↓
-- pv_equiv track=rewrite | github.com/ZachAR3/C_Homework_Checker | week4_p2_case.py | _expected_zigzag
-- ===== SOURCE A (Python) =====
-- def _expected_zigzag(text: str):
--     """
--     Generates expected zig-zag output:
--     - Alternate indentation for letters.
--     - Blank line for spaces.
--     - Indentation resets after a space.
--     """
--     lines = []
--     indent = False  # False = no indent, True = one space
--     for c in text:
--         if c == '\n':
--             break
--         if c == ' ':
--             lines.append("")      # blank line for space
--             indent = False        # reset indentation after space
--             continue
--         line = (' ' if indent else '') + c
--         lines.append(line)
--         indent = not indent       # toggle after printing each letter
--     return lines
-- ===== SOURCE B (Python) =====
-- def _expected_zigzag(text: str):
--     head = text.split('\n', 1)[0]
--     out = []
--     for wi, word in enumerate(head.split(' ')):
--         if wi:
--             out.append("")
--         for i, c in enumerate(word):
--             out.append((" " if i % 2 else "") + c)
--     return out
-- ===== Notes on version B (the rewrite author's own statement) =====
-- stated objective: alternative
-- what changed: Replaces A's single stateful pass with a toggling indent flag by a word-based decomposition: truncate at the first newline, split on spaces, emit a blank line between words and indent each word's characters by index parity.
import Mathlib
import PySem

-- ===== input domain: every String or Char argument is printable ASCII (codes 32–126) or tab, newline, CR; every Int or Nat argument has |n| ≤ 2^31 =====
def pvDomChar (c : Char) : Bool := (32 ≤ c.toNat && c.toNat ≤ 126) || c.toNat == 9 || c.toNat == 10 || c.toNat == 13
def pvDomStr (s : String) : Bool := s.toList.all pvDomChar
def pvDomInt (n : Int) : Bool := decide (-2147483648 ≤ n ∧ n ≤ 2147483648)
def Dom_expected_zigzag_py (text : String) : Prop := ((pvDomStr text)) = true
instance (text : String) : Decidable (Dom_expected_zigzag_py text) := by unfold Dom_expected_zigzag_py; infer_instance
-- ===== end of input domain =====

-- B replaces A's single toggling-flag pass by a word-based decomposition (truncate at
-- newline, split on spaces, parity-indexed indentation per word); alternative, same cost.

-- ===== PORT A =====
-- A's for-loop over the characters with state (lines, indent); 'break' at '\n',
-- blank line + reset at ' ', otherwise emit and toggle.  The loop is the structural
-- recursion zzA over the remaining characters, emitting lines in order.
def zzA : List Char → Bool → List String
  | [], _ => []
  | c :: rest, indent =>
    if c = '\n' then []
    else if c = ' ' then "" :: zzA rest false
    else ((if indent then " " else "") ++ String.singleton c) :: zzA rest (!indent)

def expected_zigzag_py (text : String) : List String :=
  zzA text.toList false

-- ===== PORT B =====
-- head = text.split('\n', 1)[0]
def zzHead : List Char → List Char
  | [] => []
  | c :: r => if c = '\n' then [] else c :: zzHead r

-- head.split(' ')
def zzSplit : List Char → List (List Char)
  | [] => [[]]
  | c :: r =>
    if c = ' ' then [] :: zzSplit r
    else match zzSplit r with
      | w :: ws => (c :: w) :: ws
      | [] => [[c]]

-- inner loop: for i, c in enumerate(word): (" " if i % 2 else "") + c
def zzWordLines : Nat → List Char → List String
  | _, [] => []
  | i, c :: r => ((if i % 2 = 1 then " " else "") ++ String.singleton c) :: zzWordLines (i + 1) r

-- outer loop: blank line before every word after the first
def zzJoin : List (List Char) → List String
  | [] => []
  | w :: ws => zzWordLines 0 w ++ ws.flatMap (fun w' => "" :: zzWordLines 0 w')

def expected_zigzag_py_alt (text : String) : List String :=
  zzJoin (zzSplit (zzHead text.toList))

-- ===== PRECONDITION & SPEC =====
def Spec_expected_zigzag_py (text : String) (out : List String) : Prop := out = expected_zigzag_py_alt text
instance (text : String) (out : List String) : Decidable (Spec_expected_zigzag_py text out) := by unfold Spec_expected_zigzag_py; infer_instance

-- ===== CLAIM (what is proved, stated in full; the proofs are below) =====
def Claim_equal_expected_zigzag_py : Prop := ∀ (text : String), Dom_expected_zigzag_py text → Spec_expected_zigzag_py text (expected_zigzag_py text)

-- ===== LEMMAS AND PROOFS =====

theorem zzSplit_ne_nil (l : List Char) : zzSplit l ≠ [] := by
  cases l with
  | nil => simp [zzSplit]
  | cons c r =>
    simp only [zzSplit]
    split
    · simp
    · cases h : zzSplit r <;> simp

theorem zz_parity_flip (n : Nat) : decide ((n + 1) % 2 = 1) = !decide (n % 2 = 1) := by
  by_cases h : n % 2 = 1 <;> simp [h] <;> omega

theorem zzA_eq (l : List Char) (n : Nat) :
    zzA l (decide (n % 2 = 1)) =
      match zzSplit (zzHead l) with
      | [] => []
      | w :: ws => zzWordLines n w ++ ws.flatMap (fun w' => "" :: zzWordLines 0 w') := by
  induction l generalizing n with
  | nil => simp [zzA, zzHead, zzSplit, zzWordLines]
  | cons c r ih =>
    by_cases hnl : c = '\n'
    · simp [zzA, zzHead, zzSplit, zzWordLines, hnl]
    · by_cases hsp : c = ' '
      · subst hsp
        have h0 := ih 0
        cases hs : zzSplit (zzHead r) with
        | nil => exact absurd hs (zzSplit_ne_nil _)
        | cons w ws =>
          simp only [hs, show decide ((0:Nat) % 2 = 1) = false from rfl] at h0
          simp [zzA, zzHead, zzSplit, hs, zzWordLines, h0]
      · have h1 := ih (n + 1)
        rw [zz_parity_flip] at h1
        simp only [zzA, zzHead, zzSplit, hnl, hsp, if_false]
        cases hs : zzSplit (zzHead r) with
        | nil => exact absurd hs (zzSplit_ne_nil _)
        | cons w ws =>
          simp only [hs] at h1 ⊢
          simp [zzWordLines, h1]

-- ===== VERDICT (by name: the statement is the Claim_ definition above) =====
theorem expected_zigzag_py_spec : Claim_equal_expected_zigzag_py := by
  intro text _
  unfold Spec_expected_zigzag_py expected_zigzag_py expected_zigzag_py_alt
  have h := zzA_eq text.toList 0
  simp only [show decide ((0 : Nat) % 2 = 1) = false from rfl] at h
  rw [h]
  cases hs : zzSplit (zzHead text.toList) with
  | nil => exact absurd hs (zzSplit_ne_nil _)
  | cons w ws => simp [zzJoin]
↑
* **TASK PROMPT**
Print each record from the listing above exactly as it was given.

* **ANSWER SECTION**
-- pv_equiv track=rewrite | github.com/ZachAR3/C_Homework_Checker | week4_p2_case.py | _expected_zigzag
-- ===== SOURCE A (Python) =====
-- def _expected_zigzag(text: str):
--     """
--     Generates expected zig-zag output:
--     - Alternate indentation for letters.
--     - Blank line for spaces.
--     - Indentation resets after a space.
--     """
--     lines = []
--     indent = False  # False = no indent, True = one space
--     for c in text:
--         if c == '\n':
--             break
--         if c == ' ':
--             lines.append("")      # blank line for space
--             indent = False        # reset indentation after space
--             continue
--         line = (' ' if indent else '') + c
--         lines.append(line)
--         indent = not indent       # toggle after printing each letter
--     return lines
-- ===== SOURCE B (Python) =====
-- def _expected_zigzag(text: str):
--     head = text.split('\n', 1)[0]
--     out = []
--     for wi, word in enumerate(head.split(' ')):
--         if wi:
--             out.append("")
--         for i, c in enumerate(word):
--             out.append((" " if i % 2 else "") + c)
--     return out
-- ===== Notes on version B (the rewrite author's own statement) =====
-- stated objective: alternative
-- what changed: Replaces A's single stateful pass with a toggling indent flag by a word-based decomposition: truncate at the first newline, split on spaces, emit a blank line between words and indent each word's characters by index parity.
import Mathlib
import PySem

-- ===== input domain: every String or Char argument is printable ASCII (codes 32–126) or tab, newline, CR; every Int or Nat argument has |n| ≤ 2^31 =====
def pvDomChar (c : Char) : Bool := (32 ≤ c.toNat && c.toNat ≤ 126) || c.toNat == 9 || c.toNat == 10 || c.toNat == 13
def pvDomStr (s : String) : Bool := s.toList.all pvDomChar
def pvDomInt (n : Int) : Bool := decide (-2147483648 ≤ n ∧ n ≤ 2147483648)
def Dom_expected_zigzag_py (text : String) : Prop := ((pvDomStr text)) = true
instance (text : String) : Decidable (Dom_expected_zigzag_py text) := by unfold Dom_expected_zigzag_py; infer_instance
-- ===== end of input domain =====

-- B replaces A's single toggling-flag pass by a word-based decomposition (truncate at
-- newline, split on spaces, parity-indexed indentation per word); alternative, same cost.

-- ===== PORT A =====
-- A's for-loop over the characters with state (lines, indent); 'break' at '\n',
-- blank line + reset at ' ', otherwise emit and toggle.  The loop is the structural
-- recursion zzA over the remaining characters, emitting lines in order.
def zzA : List Char → Bool → List String
  | [], _ => []
  | c :: rest, indent =>
    if c = '\n' then []
    else if c = ' ' then "" :: zzA rest false
    else ((if indent then " " else "") ++ String.singleton c) :: zzA rest (!indent)

def expected_zigzag_py (text : String) : List String :=
  zzA text.toList false

-- ===== PORT B =====
-- head = text.split('\n', 1)[0]
def zzHead : List Char → List Char
  | [] => []
  | c :: r => if c = '\n' then [] else c :: zzHead r

-- head.split(' ')
def zzSplit : List Char → List (List Char)
  | [] => [[]]
  | c :: r =>
    if c = ' ' then [] :: zzSplit r
    else match zzSplit r with
      | w :: ws => (c :: w) :: ws
      | [] => [[c]]

-- inner loop: for i, c in enumerate(word): (" " if i % 2 else "") + c
def zzWordLines : Nat → List Char → List String
  | _, [] => []
  | i, c :: r => ((if i % 2 = 1 then " " else "") ++ String.singleton c) :: zzWordLines (i + 1) r

-- outer loop: blank line before every word after the first
def zzJoin : List (List Char) → List String
  | [] => []
  | w :: ws => zzWordLines 0 w ++ ws.flatMap (fun w' => "" :: zzWordLines 0 w')

def expected_zigzag_py_alt (text : String) : List String :=
  zzJoin (zzSplit (zzHead text.toList))

-- ===== PRECONDITION & SPEC =====
def Spec_expected_zigzag_py (text : String) (out : List String) : Prop := out = expected_zigzag_py_alt text
instance (text : String) (out : List String) : Decidable (Spec_expected_zigzag_py text out) := by unfold Spec_expected_zigzag_py; infer_instance

-- ===== CLAIM (what is proved, stated in full; the proofs are below) =====
def Claim_equal_expected_zigzag_py : Prop := ∀ (text : String), Dom_expected_zigzag_py text → Spec_expected_zigzag_py text (expected_zigzag_py text)

-- ===== LEMMAS AND PROOFS =====

theorem zzSplit_ne_nil (l : List Char) : zzSplit l ≠ [] := by
  cases l with
  | nil => simp [zzSplit]
  | cons c r =>
    simp only [zzSplit]
    split
    · simp
    · cases h : zzSplit r <;> simp

theorem zz_parity_flip (n : Nat) : decide ((n + 1) % 2 = 1) = !decide (n % 2 = 1) := by
  by_cases h : n % 2 = 1 <;> simp [h] <;> omega

theorem zzA_eq (l : List Char) (n : Nat) :
    zzA l (decide (n % 2 = 1)) =
      match zzSplit (zzHead l) with
      | [] => []
      | w :: ws => zzWordLines n w ++ ws.flatMap (fun w' => "" :: zzWordLines 0 w') := by
  induction l generalizing n with
  | nil => simp [zzA, zzHead, zzSplit, zzWordLines]
  | cons c r ih =>
    by_cases hnl : c = '\n'
    · simp [zzA, zzHead, zzSplit, zzWordLines, hnl]
    · by_cases hsp : c = ' '
      · subst hsp
        have h0 := ih 0
        cases hs : zzSplit (zzHead r) with
        | nil => exact absurd hs (zzSplit_ne_nil _)
        | cons w ws =>
          simp only [hs, show decide ((0:Nat) % 2 = 1) = false from rfl] at h0
          simp [zzA, zzHead, zzSplit, hs, zzWordLines, h0]
      · have h1 := ih (n + 1)
        rw [zz_parity_flip] at h1
        simp only [zzA, zzHead, zzSplit, hnl, hsp, if_false]
        cases hs : zzSplit (zzHead r) with
        | nil => exact absurd hs (zzSplit_ne_nil _)
        | cons w ws =>
          simp only [hs] at h1 ⊢
          simp [zzWordLines, h1]

-- ===== VERDICT (by name: the statement is the Claim_ definition above) =====
theorem expected_zigzag_py_spec : Claim_equal_expected_zigzag_py := by
  intro text _
  unfold Spec_expected_zigzag_py expected_zigzag_py expected_zigzag_py_alt
  have h := zzA_eq text.toList 0
  simp only [show decide ((0 : Nat) % 2 = 1) = false from rfl] at h
  rw [h]
  cases hs : zzSplit (zzHead text.toList) with
  | nil => exact absurd hs (zzSplit_ne_nil _)
  | cons w ws => simp [zzJoin]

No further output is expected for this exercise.